As reações de agressividade a troco de nada, não são, portanto, instintivas do animal humano, mas resultado da nossa condição de pensantes (contraditório!) e egoístas e que foram cultuadas ao longo da história. O domínio de indivíduos ou grupos pela força e violência, em disputas tribais com o intuito de afirmação territorial, até a rivalidade fútil com o puro fim de amesquinhamento, já em sociedades mais organizadas, atende unicamente a busca e manutenção do poder com a consequente submissão e rejeição do outro diferente, que por vezes nem capacidade de resistência tem para representar algum risco de tomada do poder.

Os Estados organizados, do modo que conhecemos na atualidade, foram formados com o fim de proteger grupos sociais, identificados por etnias e por afinidades, que exigia a fixação de fronteiras territoriais e sociais. Para tanto, fez-se preciso a criação de regras de controle e de obediência interna.

Nesta engrenagem o Estado logo se avocou como titular absoluto do direito de sancionar, ante a percepção de seus mandatários de que haveria necessidade de submissão dos comandados, e isso só se faria pela intimidação e punição. Assim, o monopólio do direito de punir não foi apenas a substituição da vingança privada e a decisão imposta pela força do mais forte pelo particular, mas estratégia de exercício de poder, institucionalizado na vontade daqueles que assumiram o poder político e econômico, de modo a tornar os demais reféns de suas vontades, pelo império das leis.

Avançando na história, mesmo em regimes democráticos, o sistema punitivo passou a ser a expressão de intolerância do Estado em face aos seus próprios cidadãos.

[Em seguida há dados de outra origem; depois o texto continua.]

-- pv_equiv track=rewrite | github.com/jacob-fenster/NGS_gRNA | test_data/pMSA_algorithm/scripts/pMSA.py | dict_builder_longer
-- ===== SOURCE A (Python) =====
-- def dict_builder_longer(seqs, labs, codes):
-- #this inputs three lists of a3m alignments, unique labels, and non-unique codes and builds a dictionary
-- #if multiple codes, takes longest of the entries so each code is unique {code:[lab, seq]}
-- #option to add more logic later for alignments that have multiple hits etc
--     result_dict = {}
--     for code, lab, seq in zip(codes, labs, seqs):
--         if code not in result_dict:
--             result_dict[code] = [lab, seq]
--         else: #see if current sequence is longer than existing sequence
--             existing_seq = result_dict[code][1]
--             if len(seq.replace('-','').replace('.','')) > len(existing_seq.replace('-','').replace('.','')):
--                 result_dict[code] = [lab, seq]
--     return result_dict
-- ===== SOURCE B (Python) =====
-- def dict_builder_longer(seqs, labs, codes):
--     # Two-pass: group all [lab, seq] pairs per code, then pick each group's
--     # first-longest pair with max (first maximum = A's strict-'>' first-wins rule).
--     groups = {}
--     for code, lab, seq in zip(codes, labs, seqs):
--         groups.setdefault(code, []).append([lab, seq])
--     return {code: max(pairs, key=lambda p: len(p[1].replace('-', '').replace('.', '')))
--             for code, pairs in groups.items()}
-- ===== Notes on version B (the rewrite author's own statement) =====
-- stated objective: alternative
-- what changed: B replaces A's single-pass compare-and-overwrite dict loop by a two-pass decomposition: first group all [lab, seq] pairs per code in encounter order, then pick each group's first-longest pair with the builtin max (first-maximum semantics matches A's strict-'>' first-wins rule).
import Mathlib
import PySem

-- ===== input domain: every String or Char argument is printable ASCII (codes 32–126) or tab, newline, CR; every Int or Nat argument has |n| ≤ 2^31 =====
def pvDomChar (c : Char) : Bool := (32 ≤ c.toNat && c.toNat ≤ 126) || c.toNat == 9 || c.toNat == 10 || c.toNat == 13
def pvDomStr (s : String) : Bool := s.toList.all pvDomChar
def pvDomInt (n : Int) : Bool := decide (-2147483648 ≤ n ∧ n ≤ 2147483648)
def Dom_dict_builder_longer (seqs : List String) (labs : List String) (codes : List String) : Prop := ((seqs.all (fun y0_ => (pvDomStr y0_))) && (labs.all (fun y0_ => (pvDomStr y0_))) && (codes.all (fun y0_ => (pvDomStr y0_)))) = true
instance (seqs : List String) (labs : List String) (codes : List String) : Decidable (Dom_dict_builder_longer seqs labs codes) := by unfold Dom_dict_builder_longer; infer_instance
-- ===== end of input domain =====

-- B groups [lab, seq] pairs per code first and then takes each group's first-longest
-- pair with max, instead of A's single-pass compare-and-overwrite loop (alternative decomposition, same cost).


-- ===== PORT A =====
-- len(s.replace('-','').replace('.',''))
def pvClean (s : String) : Int :=
  PySem.Str.len (PySem.Str.replace (PySem.Str.replace s "-" "") "." "")

-- loop body of A; t = (code, (lab, seq)).  result_dict[code][1] is ported as
-- (pyGet? ex 1).getD "": every stored value is a two-element list [lab, seq], so index 1 always exists.
def pvStepA (d : PySem.Dict String (List String)) (t : String × String × String) :
    PySem.Dict String (List String) :=
  match d.get? t.1 with
  | none => d.insert t.1 [t.2.1, t.2.2]
  | some ex =>
      let existing_seq := (PySem.List.pyGet? ex 1).getD ""
      if pvClean t.2.2 > pvClean existing_seq then d.insert t.1 [t.2.1, t.2.2] else d

def dict_builder_longer (seqs : List String) (labs : List String) (codes : List String) :
    List (String × List String) :=
  ((codes.zip (labs.zip seqs)).foldl pvStepA PySem.Dict.empty).items

-- ===== PORT B =====
-- key=lambda p: len(p[1].replace('-','').replace('.',''))  (p is always [lab, seq], so index 1 exists)
def pvKey (p : List String) : Int := pvClean ((PySem.List.pyGet? p 1).getD "")

-- groups.setdefault(code, []).append([lab, seq])  =  groups[code] = groups.get(code, []) + [[lab, seq]]
def pvStepG (g : PySem.Dict String (List (List String))) (t : String × String × String) :
    PySem.Dict String (List (List String)) :=
  g.modify t.1 [] (fun ps => ps ++ [[t.2.1, t.2.2]])

def dict_builder_longer_alt (seqs : List String) (labs : List String) (codes : List String) :
    List (String × List String) :=
  let groups := (codes.zip (labs.zip seqs)).foldl pvStepG PySem.Dict.empty
  groups.items.map (fun p => (p.1, PySem.List.maxD p.2 pvKey []))

-- ===== PRECONDITION & SPEC =====
def Spec_dict_builder_longer (seqs : List String) (labs : List String) (codes : List String) (out : List (String × List String)) : Prop := out = dict_builder_longer_alt seqs labs codes
instance (seqs : List String) (labs : List String) (codes : List String) (out : List (String × List String)) : Decidable (Spec_dict_builder_longer seqs labs codes out) := by unfold Spec_dict_builder_longer; infer_instance

-- ===== CLAIM (what is proved, stated in full; the proofs are below) =====
def Claim_equal_dict_builder_longer : Prop := ∀ (seqs : List String) (labs : List String) (codes : List String), Dom_dict_builder_longer seqs labs codes → Spec_dict_builder_longer seqs labs codes (dict_builder_longer seqs labs codes)

-- ===== LEMMAS AND PROOFS =====

-- the value transformation B applies to each group
def pvBest (ps : List (List String)) : List String := PySem.List.maxD ps pvKey []

def pvF (p : String × List (List String)) : String × List String := (p.1, pvBest p.2)

-- get? through a value-map (first-match lookup only reads keys)
theorem pv_get?_mapVals (l : List (String × List (List String))) (k : String) :
    (PySem.Dict.mk (l.map pvF)).get? k = ((PySem.Dict.mk l).get? k).map pvBest := by
  induction l with
  | nil => rfl
  | cons p t ih =>
      simp only [List.map_cons, PySem.Dict.get?, List.find?] at *
      by_cases h : p.1 == k
      · simp [pvF, h]
      · simp only [pvF, h] at *
        simpa using ih

theorem pv_contains_mapVals (l : List (String × List (List String))) (k : String) :
    (PySem.Dict.mk (l.map pvF)).contains k = (PySem.Dict.mk l).contains k := by
  simp only [PySem.Dict.contains, List.any_map]
  rfl

theorem pv_keys_mapVals (l : List (String × List (List String))) :
    (PySem.Dict.mk (l.map pvF)).keys = (PySem.Dict.mk l).keys := by
  simp [PySem.Dict.keys, List.map_map, pvF, Function.comp]

-- insert commutes with the value-map
theorem pv_insert_mapVals (l : List (String × List (List String))) (k : String)
    (w : List (List String)) :
    PySem.Dict.mk ((((PySem.Dict.mk l).insert k w)).items.map pvF) =
      (PySem.Dict.mk (l.map pvF)).insert k (pvBest w) := by
  simp only [PySem.Dict.insert, pv_contains_mapVals]
  by_cases h : (PySem.Dict.mk l).contains k
  · simp only [h, if_true, List.map_map]
    congr 1
    apply List.map_congr_left
    intro p _
    by_cases hp : p.1 == k <;> simp [pvF, hp, Function.comp]
  · simp [h, pvF]

-- inserting the value already (uniquely) stored at k changes nothing
theorem pv_insert_self {ν : Type} (d : PySem.Dict String ν) (k : String) (v : ν)
    (hn : d.keys.Nodup) (hg : d.get? k = some v) : d.insert k v = d := by
  have hc : d.contains k = true := by
    rw [PySem.Dict.contains_eq_isSome_get?, hg]; rfl
  simp only [PySem.Dict.insert, hc, if_true]
  obtain ⟨items⟩ := d
  clear hc
  congr 1
  simp only [PySem.Dict.keys] at hn
  simp only [PySem.Dict.get?] at hg
  induction items with
  | nil => simp at hg
  | cons p t ih =>
      simp only [List.map_cons, List.find?] at *
      by_cases h : (p.1 == k) = true
      · simp only [h, Option.map_some, Option.some.injEq] at hg
        have hk : p.1 = k := eq_of_beq h
        have hnone : ∀ q ∈ t, ¬ ((q.1 == k) = true) := by
          intro q hq hqk
          have : p.1 ∈ t.map Prod.fst := by
            rw [hk]; exact List.mem_map.mpr ⟨q, hq, eq_of_beq hqk⟩
          exact (List.nodup_cons.mp hn).1 this
        have ht : t.map (fun p => if (p.1 == k) = true then (k, v) else p) = t := by
          conv_rhs => rw [← List.map_id t]
          apply List.map_congr_left
          intro q hq; simp [hnone q hq]
        simp only [h, if_true, ht]
        rw [← hk, ← hg]
      · simp only [h] at hg
        simp only [List.nodup_cons] at hn
        simp only [h, List.cons.injEq]
        exact ⟨rfl, ih hn.2 hg⟩

theorem pv_best_append (ps : List (List String)) (m x : List String)
    (hm : PySem.List.max? ps pvKey = some m) :
    pvBest (ps ++ [x]) = if pvKey m < pvKey x then x else m := by
  simp only [pvBest, PySem.List.maxD, PySem.List.max?] at *
  rw [List.foldl_append, hm]
  by_cases h : pvKey m < pvKey x <;> simp [List.foldl, h]

theorem pv_key_pair (a b : String) : pvKey [a, b] = pvClean b := by
  simp [pvKey, PySem.List.pyGet?, PySem.List.pyIdx?]

-- loop invariant: A's dict is B's grouping dict with each group replaced by its first-longest pair
theorem pv_loop (L : List (String × String × String)) :
    ∀ (g : PySem.Dict String (List (List String))),
      (∀ p ∈ g.items, p.2 ≠ []) → g.keys.Nodup →
      L.foldl pvStepA (PySem.Dict.mk (g.items.map pvF)) =
        PySem.Dict.mk ((L.foldl pvStepG g).items.map pvF) := by
  induction L with
  | nil => intro g _ _; rfl
  | cons t L ih =>
      intro g h2 h3
      obtain ⟨c, lab, seq⟩ := t
      have hzip : pvStepG g (c, lab, seq) = g.insert c (g.getD c [] ++ [[lab, seq]]) := rfl
      simp only [List.foldl_cons]
      by_cases hc : g.contains c = true
      · -- code already grouped: A compares against the stored best
        obtain ⟨ps, hps⟩ : ∃ ps, g.get? c = some ps := by
          rw [PySem.Dict.contains_eq_isSome_get?] at hc
          exact Option.isSome_iff_exists.mp hc
        have hpsne : ps ≠ [] := h2 (c, ps) (PySem.Dict.mem_items_of_get?_eq_some g hps)
        obtain ⟨m, hm⟩ : ∃ m, PySem.List.max? ps pvKey = some m := by
          rcases h : PySem.List.max? ps pvKey with _ | m
          · exact absurd ((PySem.List.max?_eq_none_iff ps pvKey).mp h) hpsne
          · exact ⟨m, rfl⟩
        have hbest : pvBest ps = m := by simp [pvBest, PySem.List.maxD, hm]
        have hdget : (PySem.Dict.mk (g.items.map pvF)).get? c = some m := by
          rw [pv_get?_mapVals g.items c]
          show (g.get? c).map pvBest = some m
          rw [hps, Option.map_some, hbest]
        have hgd : g.getD c [] = ps := PySem.Dict.getD_of_get?_eq_some g [] hps
        have hA : pvStepA (PySem.Dict.mk (g.items.map pvF)) (c, lab, seq) =
            if pvKey m < pvClean seq
            then (PySem.Dict.mk (g.items.map pvF)).insert c [lab, seq]
            else PySem.Dict.mk (g.items.map pvF) := by
          simp only [pvStepA, hdget]
          rfl
        have hB : PySem.Dict.mk ((pvStepG g (c, lab, seq)).items.map pvF) =
            (PySem.Dict.mk (g.items.map pvF)).insert c (pvBest (ps ++ [[lab, seq]])) := by
          rw [hzip, hgd]
          exact pv_insert_mapVals g.items c (ps ++ [[lab, seq]])
        have hstep : pvStepA (PySem.Dict.mk (g.items.map pvF)) (c, lab, seq) =
            PySem.Dict.mk ((pvStepG g (c, lab, seq)).items.map pvF) := by
          rw [hA, hB, pv_best_append ps m [lab, seq] hm, pv_key_pair]
          by_cases hlt : pvKey m < pvClean seq
          · simp [hlt]
          · simp only [hlt, if_false]
            exact (pv_insert_self _ c m (by rw [pv_keys_mapVals g.items]; exact h3) hdget).symm
        rw [hstep]
        apply ih
        · intro p hp
          rw [hzip, hgd] at hp
          rcases (PySem.Dict.mem_items_insert _ _ _ _).mp hp with h | h
          · subst h; simp
          · exact h2 p h.1
        · rw [hzip]; exact PySem.Dict.nodup_keys_insert g c _ h3
      · -- first occurrence of the code: both sides append a fresh entry
        have hgn : g.get? c = none := by
          rcases h : g.get? c with _ | v
          · rfl
          · rw [PySem.Dict.contains_eq_isSome_get?, h] at hc; simp at hc
        have hdget : (PySem.Dict.mk (g.items.map pvF)).get? c = none := by
          rw [pv_get?_mapVals g.items c]
          show (g.get? c).map pvBest = none
          rw [hgn]; rfl
        have hgd : g.getD c [] = [] :=
          PySem.Dict.getD_of_not_contains g [] (by simpa using hc)
        have hstep : pvStepA (PySem.Dict.mk (g.items.map pvF)) (c, lab, seq) =
            PySem.Dict.mk ((pvStepG g (c, lab, seq)).items.map pvF) := by
          rw [hzip, hgd]
          have := pv_insert_mapVals g.items c [[lab, seq]]
          simp only [List.nil_append]
          rw [this]
          simp [pvStepA, hdget, pvBest, PySem.List.maxD, PySem.List.max?]
        rw [hstep]
        apply ih
        · intro p hp
          rw [hzip, hgd] at hp
          rcases (PySem.Dict.mem_items_insert _ _ _ _).mp hp with h | h
          · subst h; simp
          · exact h2 p h.1
        · rw [hzip]; exact PySem.Dict.nodup_keys_insert g c _ h3

-- ===== VERDICT (by name: the statement is the Claim_ definition above) =====
theorem dict_builder_longer_spec : Claim_equal_dict_builder_longer := by
  intro seqs labs codes _
  unfold Spec_dict_builder_longer dict_builder_longer dict_builder_longer_alt
  have h := pv_loop (codes.zip (labs.zip seqs)) PySem.Dict.empty
    (by intro p hp; simp [PySem.Dict.empty] at hp)
    (by simp [PySem.Dict.keys, PySem.Dict.empty])
  have he : PySem.Dict.mk ((PySem.Dict.empty : PySem.Dict String (List (List String))).items.map pvF) =
      (PySem.Dict.empty : PySem.Dict String (List String)) := rfl
  rw [he] at h
  rw [h]
  simp [pvF, pvBest]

Acontece que ao assenhorar de tal forma da força e da violência, não raro o Estado passou a ser o próprio violador dos direitos fundamentais do ente humano, quando, ao contrário, tem a obrigatoriedade de assegurá-los.

Não se trata de um acaso ou embuste. A par de apaziguar os conflitos, aqueles que detêm o poder aproveitam do próprio status e privilégio tomando o Estado como guardião de seus interesses. Em contrapartida, sufocam as minorias, inibindo suas participações políticas, numa acinte à democracia, repudiando os movimentos sociais como atos insurgentes ao estado de direito e que por isso devem ser coibidos com políticas policialescas e criminais. Com isso, o poder de punir passa a ser mais um de instrumento de controle e dominação.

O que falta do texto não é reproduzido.